In Pueblo A , an effort to emulate a construction style which had roots in Chaco is apparent in the preplanned footprint of the pueblo as well as some masonry style characteristics incorporated into some of the rooms. The front two rows of storage rooms on the south end of the pueblo and the 3 or 4 storage rooms on the east side of Pueblo A were single story rooms. In one event, the burning pueblo's southern wall fell southward and because it was still articulated, it was documented to be a little over 3 maters tall. The southern two rows of rooms were added to the original configuration of the Pueblo, after the Tri Wall structure had been appended to it. All of the remaining rooms were two stories tall. The central kiva may have been built with rectangular rooms above it so in effect, it may have been a round, masonry enclosed structure that was concealed from view because contemporaneously used rooms surrounded it on all sides, including above it. During the partial excavation of Room 11 in the early 1990's, a subfloor test indicates the likely presence of earlier rooms beneath it, and beneath the central kiva.

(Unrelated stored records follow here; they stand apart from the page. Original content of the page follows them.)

-- pv_equiv track=rewrite | github.com/hongminpark/prgrms | stack_queue/lv2_기능개발.py | solution
-- ===== SOURCE A (Python) =====
-- import math
--
-- def solution(progresses, speeds):
--     deploys = [math.ceil((100-p)/s) for p, s in zip(progresses, speeds)]
--     days = [deploys[0]]
--     counts = []
--     for d in deploys[1:]:
--         if d <= days[0]:
--             days.append(d)
--         else:
--             counts.append(len(days))
--             days = [d]
--     counts.append(len(days))
--     return counts
-- ===== SOURCE B (Python) =====
-- import math
--
-- def solution(progresses, speeds):
--     deploys = [math.ceil((100 - p) / s) for p, s in zip(progresses, speeds)]
--     # stage 1: running prefix maximum of the deploy days
--     peaks = []
--     for d in deploys:
--         peaks.append(d if not peaks or d > peaks[-1] else peaks[-1])
--     # stage 2: run-length encode the prefix-max sequence; each run is one release
--     counts = []
--     prev = None
--     for v in peaks:
--         if v == prev:
--             counts[-1] += 1
--         else:
--             counts.append(1)
--         prev = v
--     return counts
-- ===== Notes on version B (the rewrite author's own statement) =====
-- stated objective: alternative
-- what changed: B computes the prefix-maximum sequence of the deploy days and run-length encodes it (a feature releases with the latest earlier feature, so releases are runs of equal prefix maxima), instead of grouping by comparing each deploy day to the current group's first element.
import Mathlib
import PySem

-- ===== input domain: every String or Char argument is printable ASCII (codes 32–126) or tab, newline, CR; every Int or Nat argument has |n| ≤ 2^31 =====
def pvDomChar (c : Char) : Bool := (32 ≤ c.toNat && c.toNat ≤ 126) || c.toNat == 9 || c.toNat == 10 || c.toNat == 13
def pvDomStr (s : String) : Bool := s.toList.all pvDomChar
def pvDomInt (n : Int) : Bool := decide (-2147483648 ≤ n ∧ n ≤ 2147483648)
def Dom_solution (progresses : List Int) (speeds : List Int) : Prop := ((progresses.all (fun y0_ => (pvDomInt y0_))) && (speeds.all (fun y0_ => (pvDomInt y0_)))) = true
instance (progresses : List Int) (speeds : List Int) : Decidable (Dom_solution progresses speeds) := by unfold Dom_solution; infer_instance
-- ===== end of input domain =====

-- B replaces A's group-by-current-head pass with a different algorithm: it takes
-- the prefix-maximum sequence of the deploy days and run-length encodes it
-- (releases are exactly the runs of equal prefix maxima). Same cost.

-- ===== PORT A =====
-- math.ceil((100-p)/s): on Dom (|values| ≤ 2^31 ≪ 2^53) the correctly rounded
-- float quotient never crosses an integer, so it equals the exact rational
-- ceil = -((p-100) // s).
def solution (progresses : List Int) (speeds : List Int) : List Int :=
  let deploys := (List.zip progresses speeds).map
    (fun ps => -(PySem.Int.floordiv (ps.1 - 100) ps.2))
  match deploys with
  | [] => []  -- unreachable under Pre_solution: Python raises IndexError on deploys[0]
  | d0 :: rest =>
    -- days[0] is total because days is never empty; headD 0 transcribes it.
    let st := rest.foldl
      (fun (st : List Int × List Int) d =>
        if d ≤ st.1.headD 0 then (st.1 ++ [d], st.2)
        else ([d], st.2 ++ [(st.1.length : Int)]))
      ([d0], [])
    st.2 ++ [(st.1.length : Int)]

-- ===== PORT B =====
def solution_alt (progresses : List Int) (speeds : List Int) : List Int :=
  let deploys := (List.zip progresses speeds).map
    (fun ps => -(PySem.Int.floordiv (ps.1 - 100) ps.2))
  -- peaks.append(d if not peaks or d > peaks[-1] else peaks[-1])
  let peaks := deploys.foldl
    (fun (pk : List Int) d =>
      pk ++ [if pk = [] then d else if d > pk.getLastD 0 then d else pk.getLastD 0])
    []
  -- run-length encode peaks; prev : Option Int starts as None, counts[-1] += 1
  let st := peaks.foldl
    (fun (st : List Int × Option Int) v =>
      if some v = st.2 then (st.1.dropLast ++ [st.1.getLastD 0 + 1], st.2)
      else (st.1 ++ [1], some v))
    ([], none)
  st.1

-- ===== PRECONDITION & SPEC =====
-- Pre_ excludes exactly where A raises: empty zip (IndexError on deploys[0]) and a
-- zero speed among the zipped pairs (ZeroDivisionError).
def Pre_solution (progresses : List Int) (speeds : List Int) : Prop :=
  progresses ≠ [] ∧ speeds ≠ [] ∧ ∀ x ∈ List.zip progresses speeds, x.2 ≠ 0
instance (progresses : List Int) (speeds : List Int) : Decidable (Pre_solution progresses speeds) := by unfold Pre_solution; infer_instance
def pvWitness_solution : List Int × List Int := ([30, 30, 95], [2, 1, 1])

def Spec_solution (progresses : List Int) (speeds : List Int) (out : List Int) : Prop := out = solution_alt progresses speeds
instance (progresses : List Int) (speeds : List Int) (out : List Int) : Decidable (Spec_solution progresses speeds out) := by unfold Spec_solution; infer_instance

-- ===== CLAIM (what is proved, stated in full; the proofs are below) =====
def Claim_equal_solution : Prop := ∀ (progresses : List Int) (speeds : List Int), Dom_solution progresses speeds → Pre_solution progresses speeds → Spec_solution progresses speeds (solution progresses speeds)

-- ===== LEMMAS AND PROOFS =====

-- common reference: group sizes, carrying the current group's head h and size c
def pvGrp (h c : Int) : List Int → List Int
  | [] => [c]
  | d :: ds => if d ≤ h then pvGrp h (c + 1) ds else c :: pvGrp d 1 ds

def pvFoldA (st : List Int × List Int) (d : Int) : List Int × List Int :=
  if d ≤ st.1.headD 0 then (st.1 ++ [d], st.2)
  else ([d], st.2 ++ [(st.1.length : Int)])

-- prefix maxima after the first element
def pvPM (h : Int) : List Int → List Int
  | [] => []
  | d :: ds => max h d :: pvPM (max h d) ds

def pvFoldP (pk : List Int) (d : Int) : List Int :=
  pk ++ [if pk = [] then d else if d > pk.getLastD 0 then d else pk.getLastD 0]

def pvFoldC (st : List Int × Option Int) (v : Int) : List Int × Option Int :=
  if some v = st.2 then (st.1.dropLast ++ [st.1.getLastD 0 + 1], st.2)
  else (st.1 ++ [1], some v)

theorem pvLemA (rest : List Int) (counts days : List Int) (h : Int)
    (hd : days.headD 0 = h) (hne : days ≠ []) :
    (let st := rest.foldl pvFoldA (days, counts); st.2 ++ [(st.1.length : Int)])
      = counts ++ pvGrp h (days.length : Int) rest := by
  induction rest generalizing counts days h with
  | nil => simp [pvGrp]
  | cons d rest ih =>
    simp only [List.foldl_cons, pvFoldA, hd, pvGrp]
    by_cases hle : d ≤ h
    · simp only [if_pos hle]
      have := ih counts (days ++ [d]) h (by cases days <;> simp_all) (by simp)
      rw [this]
      have harg : (((days ++ [d]).length : Nat) : Int) = (days.length : Int) + 1 := by simp
      rw [harg]
    · simp only [if_neg hle]
      have := ih (counts ++ [(days.length : Int)]) [d] d rfl (by simp)
      simp only [List.length_cons, List.length_nil] at this
      rw [this, List.append_assoc]
      norm_num

-- the peaks fold extends a nonempty prefix with the prefix maxima of the rest
theorem pvLemP (rest : List Int) (pk : List Int) (h : Int)
    (hne : pk ≠ []) (hl : pk.getLastD 0 = h) :
    rest.foldl pvFoldP pk = pk ++ pvPM h rest := by
  induction rest generalizing pk h with
  | nil => simp [pvPM]
  | cons d rest ih =>
    simp only [List.foldl_cons, pvFoldP, if_neg hne, hl, pvPM]
    by_cases hgt : d > h
    · have hm : max h d = d := max_eq_right (le_of_lt hgt)
      rw [if_pos hgt, ih (pk ++ [d]) d (by simp) (by simp), hm, List.append_assoc]
      rfl
    · have hm : max h d = h := max_eq_left (not_lt.mp hgt)
      rw [if_neg hgt, ih (pk ++ [h]) h (by simp) (by simp), hm, List.append_assoc]
      rfl

-- run-length encoding of the prefix-max tail produces the group sizes
theorem pvLemC (rest : List Int) (counts : List Int) (h c : Int) :
    ((pvPM h rest).foldl pvFoldC (counts ++ [c], some h)).1 = counts ++ pvGrp h c rest := by
  induction rest generalizing counts h c with
  | nil => simp [pvPM, pvGrp]
  | cons d rest ih =>
    simp only [pvPM, List.foldl_cons, pvFoldC, pvGrp]
    by_cases hle : d ≤ h
    · have hm : max h d = h := max_eq_left hle
      simp only [hm, if_pos hle, List.dropLast_concat, List.getLastD_concat]
      exact ih counts h (c + 1)
    · have hgt : h < d := not_le.mp hle
      have hm : max h d = d := max_eq_right (le_of_lt hgt)
      have hne : ¬ (some d = some h) := by simp; omega
      simp only [hm, if_neg hne, if_neg hle]
      have := ih (counts ++ [c]) d 1
      simpa [List.append_assoc] using this

-- ===== VERDICT (by name: the statement is the Claim_ definition above) =====
theorem solution_spec : Claim_equal_solution := by
  intro progresses speeds _ _
  unfold Spec_solution solution solution_alt
  simp only []
  set deploys := (List.zip progresses speeds).map
    (fun ps => -(PySem.Int.floordiv (ps.1 - 100) ps.2)) with hdep
  cases deploys with
  | nil => rfl
  | cons d0 rest =>
    show (let st := rest.foldl pvFoldA ([d0], []); st.2 ++ [(st.1.length : Int)]) = _
    have hA := pvLemA rest [] [d0] d0 rfl (by simp)
    simp only [List.length_cons, List.length_nil, List.nil_append] at hA
    rw [hA]
    show _ = (((d0 :: rest).foldl pvFoldP []).foldl pvFoldC ([], none)).1
    have hP : (d0 :: rest).foldl pvFoldP [] = [d0] ++ pvPM d0 rest := by
      rw [List.foldl_cons]
      exact pvLemP rest (pvFoldP [] d0) d0 (by simp [pvFoldP]) (by simp [pvFoldP])
    rw [hP]
    have hC1 : pvFoldC ([], none) d0 = ([] ++ [(1 : Int)], some d0) := by
      simp [pvFoldC]
    rw [List.foldl_append, List.foldl_cons, List.foldl_nil, hC1, pvLemC]
    simp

Another interesting item in regard to the preplanned footprint of Pueblo A is that only two of the 22 ground floor rooms were habitation rooms. They are the only square shaped rooms in the pueblo, a trait that was also found at Salmon Ruins in Bloomfield NM. The second story rooms above these two rooms were also used for domestic activities such as cooking and sleeping but were evidently not used for grinding operations. Both the upper and lower floor rooms were directly connected via roof hatchways. In the Summer of 2015 or 2016, the area on the west side of the west wall doorway in Room 18 will be tested to determine how that space was used.
Kiva A has been a fascinating bit of discovery. Some of its masonry is of a finer style than appears to be the norm at Mitchell Springs. Like Room 18, Kiva A also burned in a cataclysmic fire that ended the occupation of Pueblo A and possibly the entire Mitchell Springs Community. It has no southern recess which is not the norm for kivas built and used during this time period in the Montezuma Valley. In the space that is often reserved for a southern recess, an elaborate ventilator feature was engineered and constructed. This feature brought fresh air down into the kiva chamber from either the floor of the room above it or from atop Pueblo A. The pressure differential between the dark spaces in Kiva A in the belly of the pueblo, to the sunlit intake point 20 feet above (on the roof of Pueblo A), would have created a natural circulating cooling effect in the summer months. Regulating the airflow into the ventilator would prevent too much cold air from entering during cold nights. On one of the masonry stones that was used to create the elaborated ventilator feature (see photo below Left), an interesting petroglyph was carved.